[WHAT TO WORK ON]:
For the data below, give again exactly the lines from the one containing "cases hw : ((c" through the one containing "pvMaskLoop_eq (c :: rest)", both ends included, and no others.

*** GIVEN ENTRIES Section Begins ***

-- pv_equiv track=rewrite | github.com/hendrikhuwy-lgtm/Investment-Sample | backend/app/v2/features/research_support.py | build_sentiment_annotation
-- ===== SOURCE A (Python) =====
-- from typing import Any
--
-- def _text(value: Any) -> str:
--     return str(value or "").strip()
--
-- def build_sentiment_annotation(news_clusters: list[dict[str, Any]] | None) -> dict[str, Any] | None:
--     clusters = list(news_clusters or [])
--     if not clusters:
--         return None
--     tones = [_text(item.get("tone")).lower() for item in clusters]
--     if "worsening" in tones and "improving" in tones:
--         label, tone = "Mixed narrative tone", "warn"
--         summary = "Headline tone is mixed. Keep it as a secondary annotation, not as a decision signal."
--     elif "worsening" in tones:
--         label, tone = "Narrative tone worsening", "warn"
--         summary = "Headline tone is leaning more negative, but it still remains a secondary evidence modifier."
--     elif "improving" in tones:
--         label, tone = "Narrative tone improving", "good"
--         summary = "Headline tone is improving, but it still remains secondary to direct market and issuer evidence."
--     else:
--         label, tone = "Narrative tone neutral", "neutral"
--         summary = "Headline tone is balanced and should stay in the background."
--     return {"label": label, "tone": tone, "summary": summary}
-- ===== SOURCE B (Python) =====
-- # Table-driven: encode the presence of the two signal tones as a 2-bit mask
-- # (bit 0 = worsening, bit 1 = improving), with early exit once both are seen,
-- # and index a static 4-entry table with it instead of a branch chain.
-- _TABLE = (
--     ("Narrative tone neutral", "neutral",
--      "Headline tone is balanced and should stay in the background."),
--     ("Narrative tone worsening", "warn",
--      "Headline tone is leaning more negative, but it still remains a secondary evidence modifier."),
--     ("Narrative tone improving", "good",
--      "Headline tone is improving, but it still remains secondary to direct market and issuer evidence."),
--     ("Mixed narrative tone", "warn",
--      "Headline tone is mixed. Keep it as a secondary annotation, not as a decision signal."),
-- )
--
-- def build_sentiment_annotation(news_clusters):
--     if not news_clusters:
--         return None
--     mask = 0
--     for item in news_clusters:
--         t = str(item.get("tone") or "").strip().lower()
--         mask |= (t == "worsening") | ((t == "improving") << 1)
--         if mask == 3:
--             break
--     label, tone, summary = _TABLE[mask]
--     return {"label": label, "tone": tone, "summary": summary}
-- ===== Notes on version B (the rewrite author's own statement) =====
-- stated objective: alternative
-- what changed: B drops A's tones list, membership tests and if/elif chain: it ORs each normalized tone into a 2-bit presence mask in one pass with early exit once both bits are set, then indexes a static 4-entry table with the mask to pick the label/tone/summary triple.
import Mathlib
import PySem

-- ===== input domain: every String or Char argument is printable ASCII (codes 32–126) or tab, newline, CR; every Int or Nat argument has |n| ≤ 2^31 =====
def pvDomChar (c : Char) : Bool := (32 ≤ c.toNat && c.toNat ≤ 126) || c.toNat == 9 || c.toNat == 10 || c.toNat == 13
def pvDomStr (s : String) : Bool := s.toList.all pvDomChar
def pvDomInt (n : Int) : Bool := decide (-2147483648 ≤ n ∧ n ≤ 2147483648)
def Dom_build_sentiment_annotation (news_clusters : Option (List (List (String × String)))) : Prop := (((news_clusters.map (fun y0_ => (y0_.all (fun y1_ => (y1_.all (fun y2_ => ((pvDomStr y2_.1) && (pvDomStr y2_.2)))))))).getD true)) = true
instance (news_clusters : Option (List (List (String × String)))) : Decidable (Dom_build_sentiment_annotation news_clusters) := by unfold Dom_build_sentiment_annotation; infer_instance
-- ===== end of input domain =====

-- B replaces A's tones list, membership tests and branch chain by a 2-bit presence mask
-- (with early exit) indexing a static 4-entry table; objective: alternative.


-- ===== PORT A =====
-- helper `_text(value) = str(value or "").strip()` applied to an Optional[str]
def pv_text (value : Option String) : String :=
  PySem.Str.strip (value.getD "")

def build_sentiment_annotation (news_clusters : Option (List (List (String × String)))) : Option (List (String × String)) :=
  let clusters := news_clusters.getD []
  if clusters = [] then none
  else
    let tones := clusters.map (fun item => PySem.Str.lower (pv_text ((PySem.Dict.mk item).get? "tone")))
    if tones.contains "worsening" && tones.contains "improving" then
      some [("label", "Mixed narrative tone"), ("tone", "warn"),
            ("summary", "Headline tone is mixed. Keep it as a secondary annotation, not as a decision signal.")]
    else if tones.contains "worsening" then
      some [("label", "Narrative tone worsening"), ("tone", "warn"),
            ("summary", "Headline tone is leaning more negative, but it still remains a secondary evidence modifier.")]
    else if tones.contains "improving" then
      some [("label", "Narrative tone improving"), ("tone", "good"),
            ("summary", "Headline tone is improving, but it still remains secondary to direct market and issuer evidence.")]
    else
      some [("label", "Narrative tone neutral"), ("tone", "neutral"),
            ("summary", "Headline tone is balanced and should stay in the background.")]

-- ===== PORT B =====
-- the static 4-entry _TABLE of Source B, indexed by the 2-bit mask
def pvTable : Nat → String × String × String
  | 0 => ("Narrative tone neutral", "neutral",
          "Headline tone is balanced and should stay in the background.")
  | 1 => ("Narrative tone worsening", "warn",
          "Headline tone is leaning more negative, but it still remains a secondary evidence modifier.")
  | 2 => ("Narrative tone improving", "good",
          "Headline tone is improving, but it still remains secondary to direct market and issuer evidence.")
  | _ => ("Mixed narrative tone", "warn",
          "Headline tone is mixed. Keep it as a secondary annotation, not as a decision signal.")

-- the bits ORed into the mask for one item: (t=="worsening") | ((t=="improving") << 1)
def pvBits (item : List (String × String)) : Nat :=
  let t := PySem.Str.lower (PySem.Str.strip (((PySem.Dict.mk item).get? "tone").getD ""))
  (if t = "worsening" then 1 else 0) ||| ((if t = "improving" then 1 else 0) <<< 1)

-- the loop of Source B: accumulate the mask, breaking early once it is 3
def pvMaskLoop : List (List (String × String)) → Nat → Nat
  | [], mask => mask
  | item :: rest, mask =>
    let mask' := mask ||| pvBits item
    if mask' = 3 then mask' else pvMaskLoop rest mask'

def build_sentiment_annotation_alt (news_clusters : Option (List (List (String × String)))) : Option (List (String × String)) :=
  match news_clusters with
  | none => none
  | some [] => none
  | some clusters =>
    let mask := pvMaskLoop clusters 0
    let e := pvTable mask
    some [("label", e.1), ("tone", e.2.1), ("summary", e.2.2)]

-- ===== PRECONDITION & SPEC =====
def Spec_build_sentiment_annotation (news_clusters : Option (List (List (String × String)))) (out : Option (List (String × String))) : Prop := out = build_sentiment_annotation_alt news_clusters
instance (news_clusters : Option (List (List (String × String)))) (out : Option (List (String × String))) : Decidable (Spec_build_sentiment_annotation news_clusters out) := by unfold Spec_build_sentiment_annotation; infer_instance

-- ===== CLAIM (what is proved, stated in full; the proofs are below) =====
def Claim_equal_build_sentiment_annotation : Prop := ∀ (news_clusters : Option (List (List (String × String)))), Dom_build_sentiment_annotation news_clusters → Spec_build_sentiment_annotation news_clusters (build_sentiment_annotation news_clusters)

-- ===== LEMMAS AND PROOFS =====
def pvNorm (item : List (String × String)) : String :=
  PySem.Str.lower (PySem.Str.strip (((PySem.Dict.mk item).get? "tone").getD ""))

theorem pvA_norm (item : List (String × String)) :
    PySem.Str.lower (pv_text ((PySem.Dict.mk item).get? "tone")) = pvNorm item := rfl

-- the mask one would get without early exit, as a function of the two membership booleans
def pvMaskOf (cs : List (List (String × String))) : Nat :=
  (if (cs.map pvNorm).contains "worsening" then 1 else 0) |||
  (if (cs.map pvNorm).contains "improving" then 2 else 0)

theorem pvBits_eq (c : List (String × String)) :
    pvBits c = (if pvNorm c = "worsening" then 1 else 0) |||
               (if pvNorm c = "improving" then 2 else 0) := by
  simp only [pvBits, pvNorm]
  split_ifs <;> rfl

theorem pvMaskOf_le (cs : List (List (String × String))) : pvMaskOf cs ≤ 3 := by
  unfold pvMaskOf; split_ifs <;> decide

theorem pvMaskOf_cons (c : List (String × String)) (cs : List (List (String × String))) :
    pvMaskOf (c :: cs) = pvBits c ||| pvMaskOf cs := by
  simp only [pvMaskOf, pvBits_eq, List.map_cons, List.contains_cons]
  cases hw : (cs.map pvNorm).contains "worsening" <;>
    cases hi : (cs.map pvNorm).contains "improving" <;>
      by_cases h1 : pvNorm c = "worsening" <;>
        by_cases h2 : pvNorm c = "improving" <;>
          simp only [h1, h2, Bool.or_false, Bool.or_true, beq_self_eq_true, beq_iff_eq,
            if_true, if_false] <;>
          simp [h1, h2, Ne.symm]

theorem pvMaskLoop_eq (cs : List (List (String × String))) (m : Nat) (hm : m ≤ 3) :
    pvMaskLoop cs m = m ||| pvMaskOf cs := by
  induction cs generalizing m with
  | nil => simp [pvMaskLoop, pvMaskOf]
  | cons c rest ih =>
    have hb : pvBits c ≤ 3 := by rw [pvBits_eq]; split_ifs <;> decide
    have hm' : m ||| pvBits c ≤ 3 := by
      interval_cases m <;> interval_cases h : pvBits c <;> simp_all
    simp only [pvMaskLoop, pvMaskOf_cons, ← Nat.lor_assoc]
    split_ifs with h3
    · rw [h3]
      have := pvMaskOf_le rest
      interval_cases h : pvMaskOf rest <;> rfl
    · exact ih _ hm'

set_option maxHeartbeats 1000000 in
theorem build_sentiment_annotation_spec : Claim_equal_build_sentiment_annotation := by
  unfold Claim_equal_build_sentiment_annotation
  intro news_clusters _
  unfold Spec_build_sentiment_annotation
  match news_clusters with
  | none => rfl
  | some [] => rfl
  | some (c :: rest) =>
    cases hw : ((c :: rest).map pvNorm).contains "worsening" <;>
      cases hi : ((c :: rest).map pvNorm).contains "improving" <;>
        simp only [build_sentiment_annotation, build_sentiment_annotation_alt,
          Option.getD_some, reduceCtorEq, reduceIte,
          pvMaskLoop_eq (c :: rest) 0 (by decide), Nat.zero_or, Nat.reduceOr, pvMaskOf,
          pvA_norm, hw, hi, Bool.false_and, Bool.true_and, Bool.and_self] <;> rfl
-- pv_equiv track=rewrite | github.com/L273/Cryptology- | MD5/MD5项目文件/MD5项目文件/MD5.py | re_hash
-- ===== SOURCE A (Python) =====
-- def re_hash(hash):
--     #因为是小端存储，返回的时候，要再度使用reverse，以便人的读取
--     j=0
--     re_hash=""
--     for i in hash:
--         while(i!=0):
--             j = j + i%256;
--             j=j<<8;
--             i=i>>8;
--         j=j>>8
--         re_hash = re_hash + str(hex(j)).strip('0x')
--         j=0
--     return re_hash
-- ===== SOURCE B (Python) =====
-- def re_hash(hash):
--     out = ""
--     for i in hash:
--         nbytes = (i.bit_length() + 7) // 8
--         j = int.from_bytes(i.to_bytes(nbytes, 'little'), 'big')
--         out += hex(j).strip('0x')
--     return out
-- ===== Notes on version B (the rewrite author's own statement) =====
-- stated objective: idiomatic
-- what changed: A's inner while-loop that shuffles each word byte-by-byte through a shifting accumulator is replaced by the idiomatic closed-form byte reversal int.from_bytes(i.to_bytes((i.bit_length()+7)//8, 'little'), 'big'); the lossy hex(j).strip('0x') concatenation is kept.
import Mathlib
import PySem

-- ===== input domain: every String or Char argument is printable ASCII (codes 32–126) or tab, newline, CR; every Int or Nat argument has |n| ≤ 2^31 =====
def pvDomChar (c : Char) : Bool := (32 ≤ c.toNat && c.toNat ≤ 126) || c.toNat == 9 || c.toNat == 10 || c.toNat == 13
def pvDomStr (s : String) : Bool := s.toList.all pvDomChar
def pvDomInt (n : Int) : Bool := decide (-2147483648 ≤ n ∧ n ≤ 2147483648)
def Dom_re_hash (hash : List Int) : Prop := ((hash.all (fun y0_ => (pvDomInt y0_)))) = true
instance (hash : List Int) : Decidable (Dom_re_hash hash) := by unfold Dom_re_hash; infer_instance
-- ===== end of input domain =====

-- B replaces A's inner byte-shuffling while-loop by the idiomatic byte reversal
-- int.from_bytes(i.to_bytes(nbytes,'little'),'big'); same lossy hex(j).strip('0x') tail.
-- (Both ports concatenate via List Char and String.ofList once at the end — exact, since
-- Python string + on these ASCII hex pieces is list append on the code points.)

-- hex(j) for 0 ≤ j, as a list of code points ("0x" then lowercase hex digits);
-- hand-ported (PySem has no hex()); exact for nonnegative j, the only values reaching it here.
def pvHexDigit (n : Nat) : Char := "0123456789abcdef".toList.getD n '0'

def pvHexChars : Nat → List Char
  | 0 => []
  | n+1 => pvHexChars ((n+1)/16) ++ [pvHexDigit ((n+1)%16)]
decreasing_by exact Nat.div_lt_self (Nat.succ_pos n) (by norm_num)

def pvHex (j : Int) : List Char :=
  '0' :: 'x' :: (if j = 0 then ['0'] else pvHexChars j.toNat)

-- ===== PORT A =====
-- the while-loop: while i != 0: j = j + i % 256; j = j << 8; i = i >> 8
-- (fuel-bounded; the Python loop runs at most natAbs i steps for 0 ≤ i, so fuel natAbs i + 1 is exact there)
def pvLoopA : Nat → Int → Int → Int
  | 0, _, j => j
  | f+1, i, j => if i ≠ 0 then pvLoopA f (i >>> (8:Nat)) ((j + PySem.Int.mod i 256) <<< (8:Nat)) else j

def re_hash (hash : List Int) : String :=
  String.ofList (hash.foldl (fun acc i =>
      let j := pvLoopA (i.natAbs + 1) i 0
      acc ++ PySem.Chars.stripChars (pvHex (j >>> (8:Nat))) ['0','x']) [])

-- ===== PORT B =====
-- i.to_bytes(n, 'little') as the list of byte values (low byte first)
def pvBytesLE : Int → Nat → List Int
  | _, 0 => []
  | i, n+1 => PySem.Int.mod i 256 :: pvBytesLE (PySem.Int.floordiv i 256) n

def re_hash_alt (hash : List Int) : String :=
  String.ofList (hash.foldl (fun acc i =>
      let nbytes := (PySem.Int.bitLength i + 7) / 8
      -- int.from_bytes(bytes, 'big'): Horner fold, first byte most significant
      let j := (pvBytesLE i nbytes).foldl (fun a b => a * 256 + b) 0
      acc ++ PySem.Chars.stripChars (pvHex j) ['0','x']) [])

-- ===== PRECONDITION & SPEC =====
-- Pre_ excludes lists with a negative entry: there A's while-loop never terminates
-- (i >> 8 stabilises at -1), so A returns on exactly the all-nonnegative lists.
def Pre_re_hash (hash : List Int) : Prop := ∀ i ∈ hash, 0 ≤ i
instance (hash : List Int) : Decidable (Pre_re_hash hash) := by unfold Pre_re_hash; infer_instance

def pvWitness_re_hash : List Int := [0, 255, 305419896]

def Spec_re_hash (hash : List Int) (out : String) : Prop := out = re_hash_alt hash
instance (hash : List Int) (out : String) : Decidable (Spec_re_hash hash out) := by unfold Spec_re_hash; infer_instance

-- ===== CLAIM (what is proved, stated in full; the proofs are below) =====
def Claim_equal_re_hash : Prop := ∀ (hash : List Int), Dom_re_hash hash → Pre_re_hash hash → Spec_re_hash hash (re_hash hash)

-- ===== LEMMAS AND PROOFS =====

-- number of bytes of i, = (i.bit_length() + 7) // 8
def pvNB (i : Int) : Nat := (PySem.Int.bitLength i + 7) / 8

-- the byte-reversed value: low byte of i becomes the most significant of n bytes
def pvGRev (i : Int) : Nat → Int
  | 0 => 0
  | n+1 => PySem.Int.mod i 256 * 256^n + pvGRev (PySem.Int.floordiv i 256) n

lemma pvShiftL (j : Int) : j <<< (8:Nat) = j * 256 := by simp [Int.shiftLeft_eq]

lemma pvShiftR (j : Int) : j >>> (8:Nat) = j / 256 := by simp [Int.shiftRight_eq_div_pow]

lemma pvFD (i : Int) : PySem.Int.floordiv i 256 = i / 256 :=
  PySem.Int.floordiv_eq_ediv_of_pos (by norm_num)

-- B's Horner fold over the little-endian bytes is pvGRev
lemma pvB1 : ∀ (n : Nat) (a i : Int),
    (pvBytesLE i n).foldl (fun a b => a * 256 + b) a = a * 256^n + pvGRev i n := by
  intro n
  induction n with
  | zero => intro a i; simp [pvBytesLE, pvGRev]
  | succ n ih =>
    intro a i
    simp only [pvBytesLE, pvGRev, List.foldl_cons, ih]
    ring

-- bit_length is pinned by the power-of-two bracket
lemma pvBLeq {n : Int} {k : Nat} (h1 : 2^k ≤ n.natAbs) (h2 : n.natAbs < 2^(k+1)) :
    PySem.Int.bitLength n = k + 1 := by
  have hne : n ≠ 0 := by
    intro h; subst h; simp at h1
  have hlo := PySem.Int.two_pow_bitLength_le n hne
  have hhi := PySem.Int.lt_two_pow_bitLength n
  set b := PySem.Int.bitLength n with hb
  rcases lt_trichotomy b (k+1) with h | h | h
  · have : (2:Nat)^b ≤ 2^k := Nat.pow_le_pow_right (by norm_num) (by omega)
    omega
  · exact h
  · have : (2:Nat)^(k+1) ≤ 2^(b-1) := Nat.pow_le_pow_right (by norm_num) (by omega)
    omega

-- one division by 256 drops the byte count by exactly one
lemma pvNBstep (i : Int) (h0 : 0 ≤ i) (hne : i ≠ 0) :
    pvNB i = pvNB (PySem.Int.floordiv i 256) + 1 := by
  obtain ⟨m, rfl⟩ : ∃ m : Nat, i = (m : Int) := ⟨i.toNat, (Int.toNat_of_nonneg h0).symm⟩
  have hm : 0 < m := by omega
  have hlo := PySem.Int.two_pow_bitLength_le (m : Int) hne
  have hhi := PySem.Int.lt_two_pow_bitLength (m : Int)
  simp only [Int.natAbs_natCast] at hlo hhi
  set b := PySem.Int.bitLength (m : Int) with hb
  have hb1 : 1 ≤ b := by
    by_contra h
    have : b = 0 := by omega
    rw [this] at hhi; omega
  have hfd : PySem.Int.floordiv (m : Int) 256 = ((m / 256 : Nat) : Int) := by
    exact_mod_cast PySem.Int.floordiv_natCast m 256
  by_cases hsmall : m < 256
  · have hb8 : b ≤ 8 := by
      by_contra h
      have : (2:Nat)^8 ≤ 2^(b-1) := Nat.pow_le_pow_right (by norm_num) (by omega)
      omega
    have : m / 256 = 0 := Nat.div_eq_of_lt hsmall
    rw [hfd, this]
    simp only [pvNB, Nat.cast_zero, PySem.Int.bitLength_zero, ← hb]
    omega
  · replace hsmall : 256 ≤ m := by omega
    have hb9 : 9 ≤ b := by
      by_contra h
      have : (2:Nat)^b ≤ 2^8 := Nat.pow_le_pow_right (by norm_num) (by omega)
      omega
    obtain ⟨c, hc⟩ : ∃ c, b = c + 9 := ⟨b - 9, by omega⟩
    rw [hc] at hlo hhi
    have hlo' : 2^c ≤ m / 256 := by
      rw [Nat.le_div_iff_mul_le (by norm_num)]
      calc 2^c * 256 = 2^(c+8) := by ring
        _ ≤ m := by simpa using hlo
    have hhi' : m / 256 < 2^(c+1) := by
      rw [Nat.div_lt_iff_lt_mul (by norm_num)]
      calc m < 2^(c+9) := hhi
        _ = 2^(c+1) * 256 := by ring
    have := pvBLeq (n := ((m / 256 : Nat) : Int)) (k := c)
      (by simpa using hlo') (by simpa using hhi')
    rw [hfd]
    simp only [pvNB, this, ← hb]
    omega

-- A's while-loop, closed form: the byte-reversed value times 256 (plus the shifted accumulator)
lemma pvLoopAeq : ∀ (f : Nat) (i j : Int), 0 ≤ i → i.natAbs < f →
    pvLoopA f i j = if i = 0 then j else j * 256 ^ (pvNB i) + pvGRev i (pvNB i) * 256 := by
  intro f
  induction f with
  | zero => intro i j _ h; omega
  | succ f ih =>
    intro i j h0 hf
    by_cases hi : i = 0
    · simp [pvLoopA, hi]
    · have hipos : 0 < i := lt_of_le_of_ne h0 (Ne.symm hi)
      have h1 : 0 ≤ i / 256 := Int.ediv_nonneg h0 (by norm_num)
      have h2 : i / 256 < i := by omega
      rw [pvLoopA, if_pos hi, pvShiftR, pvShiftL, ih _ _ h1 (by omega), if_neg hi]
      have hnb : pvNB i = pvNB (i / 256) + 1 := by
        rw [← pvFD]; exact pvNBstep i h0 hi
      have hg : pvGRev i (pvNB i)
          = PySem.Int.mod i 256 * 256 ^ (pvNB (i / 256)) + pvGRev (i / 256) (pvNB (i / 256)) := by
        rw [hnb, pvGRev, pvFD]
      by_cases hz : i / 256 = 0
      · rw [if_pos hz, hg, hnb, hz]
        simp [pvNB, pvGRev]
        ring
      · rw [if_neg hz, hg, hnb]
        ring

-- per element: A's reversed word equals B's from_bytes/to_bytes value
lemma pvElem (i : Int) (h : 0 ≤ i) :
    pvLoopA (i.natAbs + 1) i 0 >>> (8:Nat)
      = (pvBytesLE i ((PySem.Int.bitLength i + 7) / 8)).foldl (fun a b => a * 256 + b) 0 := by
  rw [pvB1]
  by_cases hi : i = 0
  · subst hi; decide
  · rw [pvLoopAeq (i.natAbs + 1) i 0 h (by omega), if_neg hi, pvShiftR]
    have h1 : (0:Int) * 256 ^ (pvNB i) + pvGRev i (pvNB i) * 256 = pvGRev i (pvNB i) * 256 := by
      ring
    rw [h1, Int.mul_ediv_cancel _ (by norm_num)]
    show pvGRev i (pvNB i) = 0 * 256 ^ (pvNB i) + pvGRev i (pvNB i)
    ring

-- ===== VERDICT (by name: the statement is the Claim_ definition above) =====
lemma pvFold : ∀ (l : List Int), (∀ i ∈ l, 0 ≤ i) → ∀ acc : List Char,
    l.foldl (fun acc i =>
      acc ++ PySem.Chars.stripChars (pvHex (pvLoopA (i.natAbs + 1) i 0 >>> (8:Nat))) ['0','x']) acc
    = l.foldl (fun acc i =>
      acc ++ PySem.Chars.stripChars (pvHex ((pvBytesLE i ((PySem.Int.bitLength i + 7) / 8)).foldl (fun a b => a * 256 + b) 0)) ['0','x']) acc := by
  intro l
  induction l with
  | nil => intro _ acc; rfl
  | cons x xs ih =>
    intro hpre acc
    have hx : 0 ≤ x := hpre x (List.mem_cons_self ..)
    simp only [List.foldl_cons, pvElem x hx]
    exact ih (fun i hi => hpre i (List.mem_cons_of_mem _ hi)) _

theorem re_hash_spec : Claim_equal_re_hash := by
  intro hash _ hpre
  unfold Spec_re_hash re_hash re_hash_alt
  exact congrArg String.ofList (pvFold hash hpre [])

*** GIVEN ENTRIES Section Ends ***

[ANSWER AREA]:
    cases hw : ((c :: rest).map pvNorm).contains "worsening" <;>
      cases hi : ((c :: rest).map pvNorm).contains "improving" <;>
        simp only [build_sentiment_annotation, build_sentiment_annotation_alt,
          Option.getD_some, reduceCtorEq, reduceIte,
          pvMaskLoop_eq (c :: rest) 0 (by decide), Nat.zero_or, Nat.reduceOr, pvMaskOf,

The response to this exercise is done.